Le mode de vie actuel ne favorise pas le mouvement. Au travail, dans nos déplacements et dans nos loisirs, nous passons la plus grande partie de notre temps avec, somme toute, peu de mouvement.

Les lointains inventeurs du Taïjiquan ont observé que le mouvement était une des expressions les plus importantes du naturel et qu’une existence naturelle est une existence pleine de mouvements. Le mouvement c’est la vie, l’absence de mouvement c’est la mort.

« Tomber » pour retrouver la détente

Tout le Taïjiquan est basé sur le mouvement. Certains mouvements sont faits au sol et d’autres debout. Les mouvements faits au sol sont plus limités, mais nécessaires pour préciser des éléments en particulier. Les mouvements debout sont plus complets et permettent d’intégrer ce qui a été fait au sol.

Plusieurs techniques de détente Taïjiquan font appel à la gravité. « Tomber » est l’une des clefs de la détente. Si on sait s’y prendre, « tomber » fait disparaître les nœuds et les tensions d’un corps qui a été longtemps privé de mouvement.

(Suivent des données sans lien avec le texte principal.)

-- pv_equiv track=rewrite | github.com/mittalab/MarketAnalyser | analysis/option_metrics.py | aggregate_bucket
-- ===== SOURCE A (Python) =====
-- def aggregate_bucket(rows):
--     if not rows:
--         return {"oi": 0, "oi_change": 0}
--
--     oi = sum(r["oi"] for r in rows)
--     oi_chg = sum(r["oi_change"] for r in rows)
--
--     return {
--         "oi": oi,
--         "oi_change": oi_chg
--     }
-- ===== SOURCE B (Python) =====
-- def aggregate_bucket(rows):
--     if not rows:
--         return {"oi": 0, "oi_change": 0}
--     if len(rows) == 1:
--         r = rows[0]
--         return {"oi": r["oi"], "oi_change": r["oi_change"]}
--     mid = len(rows) // 2
--     left = aggregate_bucket(rows[:mid])
--     right = aggregate_bucket(rows[mid:])
--     return {
--         "oi": left["oi"] + right["oi"],
--         "oi_change": left["oi_change"] + right["oi_change"],
--     }
-- ===== Notes on version B (the rewrite author's own statement) =====
-- stated objective: alternative
-- what changed: Replaces A's two linear generator-sum passes (one per field, behind an empty guard) with a divide-and-conquer recursion that splits the row list at its midpoint, aggregates each half, and merges the two partial buckets by fieldwise addition.
import Mathlib
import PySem

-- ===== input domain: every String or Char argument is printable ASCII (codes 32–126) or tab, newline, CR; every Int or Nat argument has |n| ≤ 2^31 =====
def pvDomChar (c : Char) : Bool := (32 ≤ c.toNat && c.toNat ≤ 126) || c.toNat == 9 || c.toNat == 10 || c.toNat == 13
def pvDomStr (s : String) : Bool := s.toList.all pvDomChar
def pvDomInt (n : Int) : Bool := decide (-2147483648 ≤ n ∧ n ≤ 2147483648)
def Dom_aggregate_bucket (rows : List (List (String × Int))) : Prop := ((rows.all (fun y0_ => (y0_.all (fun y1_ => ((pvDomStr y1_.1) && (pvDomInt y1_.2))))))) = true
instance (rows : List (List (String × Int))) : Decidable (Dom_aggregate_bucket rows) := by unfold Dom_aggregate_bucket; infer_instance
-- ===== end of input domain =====

-- B replaces A's two linear summing passes by a divide-and-conquer recursion that splits
-- the rows at the midpoint and merges the two partial buckets fieldwise (alternative).

-- ===== PORT A =====
-- r["k"]: first match in the association list; Pre_ guarantees the key is present,
-- so getD 0 is exact on the admitted inputs.
def aggregate_bucket (rows : List (List (String × Int))) : List (String × Int) :=
  if rows = [] then [("oi", 0), ("oi_change", 0)]
  else
    let oi := (rows.map (fun r => (List.lookup "oi" r).getD 0)).sum
    let oi_chg := (rows.map (fun r => (List.lookup "oi_change" r).getD 0)).sum
    [("oi", oi), ("oi_change", oi_chg)]

-- ===== PORT B =====
-- rows[:mid] / rows[mid:] with 0 ≤ mid ≤ len are exactly List.take / List.drop
-- (PySem.List.slice_to / slice_from); rows[0] on the guarded nonempty list is headD;
-- left["oi"] etc. are first-match lookups, present by construction, so getD 0 is exact.
def aggregate_bucket_alt (rows : List (List (String × Int))) : List (String × Int) :=
  if rows = [] then [("oi", 0), ("oi_change", 0)]
  else if rows.length = 1 then
    let r := rows.headD []
    [("oi", (List.lookup "oi" r).getD 0), ("oi_change", (List.lookup "oi_change" r).getD 0)]
  else
    let mid := rows.length / 2
    let left := aggregate_bucket_alt (rows.take mid)
    let right := aggregate_bucket_alt (rows.drop mid)
    [("oi", (List.lookup "oi" left).getD 0 + (List.lookup "oi" right).getD 0),
     ("oi_change", (List.lookup "oi_change" left).getD 0 + (List.lookup "oi_change" right).getD 0)]
termination_by rows.length
decreasing_by
  all_goals
    simp only [List.length_take, List.length_drop]
    rename_i hne h1
    have h0 : rows.length ≠ 0 := fun hz => hne (List.eq_nil_of_length_eq_zero hz)
    omega

-- ===== PRECONDITION & SPEC =====
-- Pre_ excludes exactly the rows missing the "oi" or "oi_change" key, on which both
-- Pythons raise KeyError.
def Pre_aggregate_bucket (rows : List (List (String × Int))) : Prop :=
  (rows.all (fun r =>
    (List.lookup "oi" r).isSome && (List.lookup "oi_change" r).isSome)) = true
instance (rows : List (List (String × Int))) : Decidable (Pre_aggregate_bucket rows) := by
  unfold Pre_aggregate_bucket; infer_instance

def pvWitness_aggregate_bucket : (List (List (String × Int))) :=
  [[("oi", 1), ("oi_change", -2)], [("oi_change", 4), ("oi", 3), ("vol", 7)]]

def Spec_aggregate_bucket (rows : List (List (String × Int))) (out : List (String × Int)) : Prop := out = aggregate_bucket_alt rows
instance (rows : List (List (String × Int))) (out : List (String × Int)) : Decidable (Spec_aggregate_bucket rows out) := by unfold Spec_aggregate_bucket; infer_instance

-- ===== CLAIM =====
def Claim_equal_aggregate_bucket : Prop := ∀ (rows : List (List (String × Int))), Dom_aggregate_bucket rows → Pre_aggregate_bucket rows → Spec_aggregate_bucket rows (aggregate_bucket rows)

-- ===== LEMMAS AND PROOFS =====

-- the field sum both ports compute
def sumKey (rows : List (List (String × Int))) (k : String) : Int :=
  (rows.map (fun r => (List.lookup k r).getD 0)).sum

lemma sumKey_split (rows : List (List (String × Int))) (k : String) (m : Nat) :
    sumKey rows k = sumKey (rows.take m) k + sumKey (rows.drop m) k := by
  conv_lhs => rw [← List.take_append_drop m rows]
  simp [sumKey]

lemma alt_eq (rows : List (List (String × Int))) :
    aggregate_bucket_alt rows
      = [("oi", sumKey rows "oi"), ("oi_change", sumKey rows "oi_change")] := by
  induction rows using aggregate_bucket_alt.induct with
  | case1 => simp [aggregate_bucket_alt, sumKey]
  | case2 rows hne h1 =>
    rw [aggregate_bucket_alt]
    rw [if_neg hne, if_pos h1]
    obtain ⟨r, rest⟩ := List.exists_cons_of_ne_nil hne
    obtain ⟨t, ht⟩ := rest
    subst ht
    have : t = [] := by simpa using h1
    subst this
    simp [sumKey]
  | case3 rows hne h1 mid ihl ihr =>
    rw [aggregate_bucket_alt]
    rw [if_neg hne, if_neg h1]
    simp only []
    rw [ihl, ihr]
    simp [List.lookup]
    exact ⟨(sumKey_split rows "oi" (rows.length / 2)).symm,
           (sumKey_split rows "oi_change" (rows.length / 2)).symm⟩

-- ===== VERDICT =====
theorem aggregate_bucket_spec : Claim_equal_aggregate_bucket := by
  intro rows _ _
  unfold Spec_aggregate_bucket
  rw [alt_eq]
  unfold aggregate_bucket
  by_cases h : rows = []
  · subst h; simp [sumKey]
  · rw [if_neg h]
    simp [sumKey]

Voici les principales techniques de détente taijiquan qui utilisent ce principe :

Techniques à faire au sol
  • La roulade simple : croiser une jambe, l’une par-dessus l’autre et tomber sur le côté.
  • La roulade complète : tenir un pied et rouler en tombant de chaque côté.
  • Faire tomber les épaules : tirer le poignet et faire tomber l’épaule.
  • La détente du bassin avec l’horloge : bouger le bassin et le faire tomber pour chercher les heures de l’horloge.
  • La détente par le « lourd » : inspirer profondément et soupirer en invitant le corps à tomber
Techniques à faire debout
  • Jouer à Cro-Magnon pour faire tomber les bras
  • Jouer à perdre la jambe
  • L’enracinement dans la forme : faire tomber le corps en le laissant s’affaisser entre l’inspiration et l’expiration.
  • La petite détente dans la forme : faire tomber le corps en le laissant s’affaisser entre l’expiration et l’inspiration.
ATTENTION ! Les indications pour l’exécution des techniques précédentes permettent uniquement de les reconnaître. Les détails pour les exécuter correctement manquent. Toutes les techniques de Taïjiquan doivent être apprises auprès d’un professeur compétent. Celui-ci s’exécutera lui-même de manière correcte, donnera les explications requises, en vérifiera l’exécution par ses élèves puis fera les corrections qui s’imposent. Les blogs, les livres et les cassettes vidéo ne doivent être utilisés que pour compléter un cours.

Exemple de technique
Jouer à Cro-magnon pour faire tomber les bras
  • Debout dans la posture du cavalier
  • Levez les bras à environ 45 degrés, laissez tomber et constater la détente finale des bras.
  • Levez les bras encore une fois, puis laissez tomber uniquement les épaules, ensuite les coudes et enfin tout le reste. Constatez la détente finale des bras. Remarquez la douceur de l’opération.
  • Levez les bras encore une fois puis, sans brusquerie, faites à nouveau la dernière opération. Constatez encore la détente finale. Remarquez la douceur encore plus grande de l’opération.
  • Levez les bras encore une fois puis placez la main du Taïjiquan selon la méthode adéquate et sentez comme l’épaisseur d’un coussin dans chaque main. Faites à nouveau l’opération précédente en observant la descente lente et douce des deux coussins.
  • Dans la posture « sonder le bras » de la forme des 11 postures, quand la main revient au coude après s’être écartée sur le côté, faites une mini pause, puis sentez l’épaisseur du coussin dans les deux mains. Laissez tomber successivement les épaules, les coudes et tout le reste. Assistez à la descente des deux coussins. À ce moment là, quelque chose n’échappe-t-il pas à votre contrôle ? Ne vous semble-t-il pas que ce mouvement a une part d’imprévisible ? C’est un signe de la manifestation du naturel.
  • Faire la même expérience dans « les mains comme des antennes » de la forme des 11 Postures.
  • Faire la même expérience dans toutes les autres postures de la forme des 11 Postures.
  • Faire la même expérience dans la forme des 24 Postures et dans les autres formes.
  • Constatez que dans toutes les descentes, dans toutes les postures du Taïjiquan, les mains descendent de la même façon.